Thyroidectomy indications and techniques US Medical PG Question 10: A 62-year-old man comes to the physician for a follow-up examination after having been diagnosed with stage II adenocarcinoma of the left lower lung lobe without evidence of distant metastases 1 week ago following an evaluation for a chronic cough. He has hypertension and type 2 diabetes mellitus. He has smoked one pack of cigarettes daily for the past 40 years. His current medications include metformin, sitagliptin, and enalapril. He is 177 cm (5 ft 10 in) tall and weighs 65 kg (143 lb); BMI is 20.7 kg/m2. He appears lethargic. Vital signs are within normal limits. Pulse oximetry shows an oxygen saturation of 98%. Examination shows inspiratory wheezing at the left lung base. The remainder of the examination shows no abnormalities. A complete blood count and serum concentrations of electrolytes, creatinine, glucose, and liver enzymes are within the reference range.
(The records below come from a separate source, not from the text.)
-- pv_equiv track=rewrite | github.com/ShootBrix/Python-Project-AI | homework6_dbg5309.py | words_counter_per_tag
-- ===== SOURCE A (Python) =====
-- def words_counter_per_tag(corpus):
--     tag_counters = {}
--     for tuples in corpus:
--         for (word, tag) in tuples:
--             try:
--                 try:
--                     tag_counters[tag][word] += 1
--                 except:
--                     tag_counters[tag][word] = 1
--             except:
--                 tag_counters[tag] = {word: 1}
--
--     return tag_counters
-- ===== SOURCE B (Python) =====
-- def words_counter_per_tag(corpus):
--     # Pass 1: one flat table counting (tag, word) pairs.
--     flat = {}
--     for tuples in corpus:
--         for (word, tag) in tuples:
--             key = (tag, word)
--             flat[key] = flat.get(key, 0) + 1
--     # Pass 2: regroup the flat table into {tag: {word: count}}.
--     result = {}
--     for (tag, word), count in flat.items():
--         inner = result.get(tag, {})
--         inner[word] = count
--         result[tag] = inner
--     return result
-- ===== Notes on version B (the rewrite author's own statement) =====
-- stated objective: alternative
-- what changed: Replaces lazy-init nested-dict counting (try/except increment into dict-of-dicts) by a two-pass decomposition: a single flat table counting (tag, word) pairs, then a separate regrouping pass over the flat table's items into the nested result.
import Mathlib
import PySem

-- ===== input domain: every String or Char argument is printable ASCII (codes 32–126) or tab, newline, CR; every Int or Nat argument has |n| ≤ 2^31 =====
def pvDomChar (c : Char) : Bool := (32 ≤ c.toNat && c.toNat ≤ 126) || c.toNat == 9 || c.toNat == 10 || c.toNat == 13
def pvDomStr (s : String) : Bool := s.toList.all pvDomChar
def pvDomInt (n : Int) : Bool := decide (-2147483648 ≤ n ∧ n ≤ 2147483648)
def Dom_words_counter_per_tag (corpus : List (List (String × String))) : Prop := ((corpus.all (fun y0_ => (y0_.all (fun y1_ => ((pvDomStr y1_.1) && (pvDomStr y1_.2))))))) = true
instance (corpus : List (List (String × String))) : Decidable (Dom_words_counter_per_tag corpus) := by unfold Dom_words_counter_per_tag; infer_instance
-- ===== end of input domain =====

-- B replaces A's lazy-init nested-dict counting by two separate passes (flat (tag,word) count table,
-- then a regrouping pass into the nested dict); same cost, different decomposition (objective: alternative).

-- ===== PORT A =====
-- the nested try/except body: increment tag_counters[tag][word], initialising inner dict / entry on KeyError
def wcptStepA (d : PySem.Dict String (PySem.Dict String Int)) (p : String × String) :
    PySem.Dict String (PySem.Dict String Int) :=
  match d.get? p.2 with
  | some inner =>
    match inner.get? p.1 with
    | some c => d.insert p.2 (inner.insert p.1 (c + 1))
    | none   => d.insert p.2 (inner.insert p.1 1)
  | none => d.insert p.2 (PySem.Dict.empty.insert p.1 1)

def words_counter_per_tag (corpus : List (List (String × String))) :
    List (String × List (String × Int)) :=
  (corpus.foldl (fun d tuples => tuples.foldl wcptStepA d) PySem.Dict.empty).items.map
    (fun q => (q.1, q.2.items))

-- ===== PORT B =====
-- pass 1 step: flat[(tag, word)] = flat.get((tag, word), 0) + 1
def wcptFlatStep (f : PySem.Dict (String × String) Int) (p : String × String) :
    PySem.Dict (String × String) Int :=
  f.insert (p.2, p.1) (f.getD (p.2, p.1) 0 + 1)

-- pass 2 step: inner = result.get(tag, {}); inner[word] = count; result[tag] = inner
def wcptRegroupStep (r : PySem.Dict String (PySem.Dict String Int))
    (q : (String × String) × Int) : PySem.Dict String (PySem.Dict String Int) :=
  let inner := r.getD q.1.1 PySem.Dict.empty
  r.insert q.1.1 (inner.insert q.1.2 q.2)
Spirometry shows an FEV1 of 1.6 L. The diffusing lung capacity for carbon monoxide (DLCO) is 66% of predicted. Which of the following is the most appropriate next step in the management of this patient?
- A. Schedule lobectomy (Correct Answer)
- B. Administer cisplatin and vinorelbine
- C. Schedule a wedge resection
- D. Administer cisplatin and etoposide
- E. Radiation therapy
Thyroidectomy indications and techniques Explanation: ***Schedule lobectomy***
- The patient has **stage II non-small cell lung cancer (adenocarcinoma)** without distant metastases, making surgical resection with **lobectomy** the treatment of choice for curative intent.
- While pulmonary function is somewhat impaired (FEV1 and DLCO), his overall status, age, and normal labs suggest he can likely tolerate the procedure.
*Administer cisplatin and vinorelbine*
- This combination is a common regimen for **adjuvant chemotherapy** following surgical resection in certain stages of NSCLC, or for advanced unresectable disease.
- It is not the primary treatment for a resectable stage II cancer; **surgery is preferred for cure**.
*Schedule a wedge resection*
- A **wedge resection** (sublobar resection) is typically reserved for patients with very small, peripheral tumors or those with severe comorbidities that preclude lobectomy due to poor pulmonary function.
- Given the patient's stage II disease and potentially curative intent, a **lobectomy is generally preferred** for better oncologic outcomes.
*Administer cisplatin and etoposide*
- This chemotherapy regimen is more commonly used for **small cell lung cancer (SCLC)** or for some advanced NSCLC cases, not typically for resectable stage II adenocarcinoma as a primary treatment.
- Even if used in NSCLC, it would usually be in the context of advanced disease or as part of a neoadjuvant/adjuvant approach with surgery, not as a standalone initial treatment for resectable disease.
*Radiation therapy*
- **Radiation therapy** is often used for inoperable tumors, for patients who refuse surgery, or as an adjuvant treatment.
- For a resectable stage II NSCLC, **surgery offers the best chance for cure**, making radiation therapy alone less appropriate as the first-line definitive treatment strategy.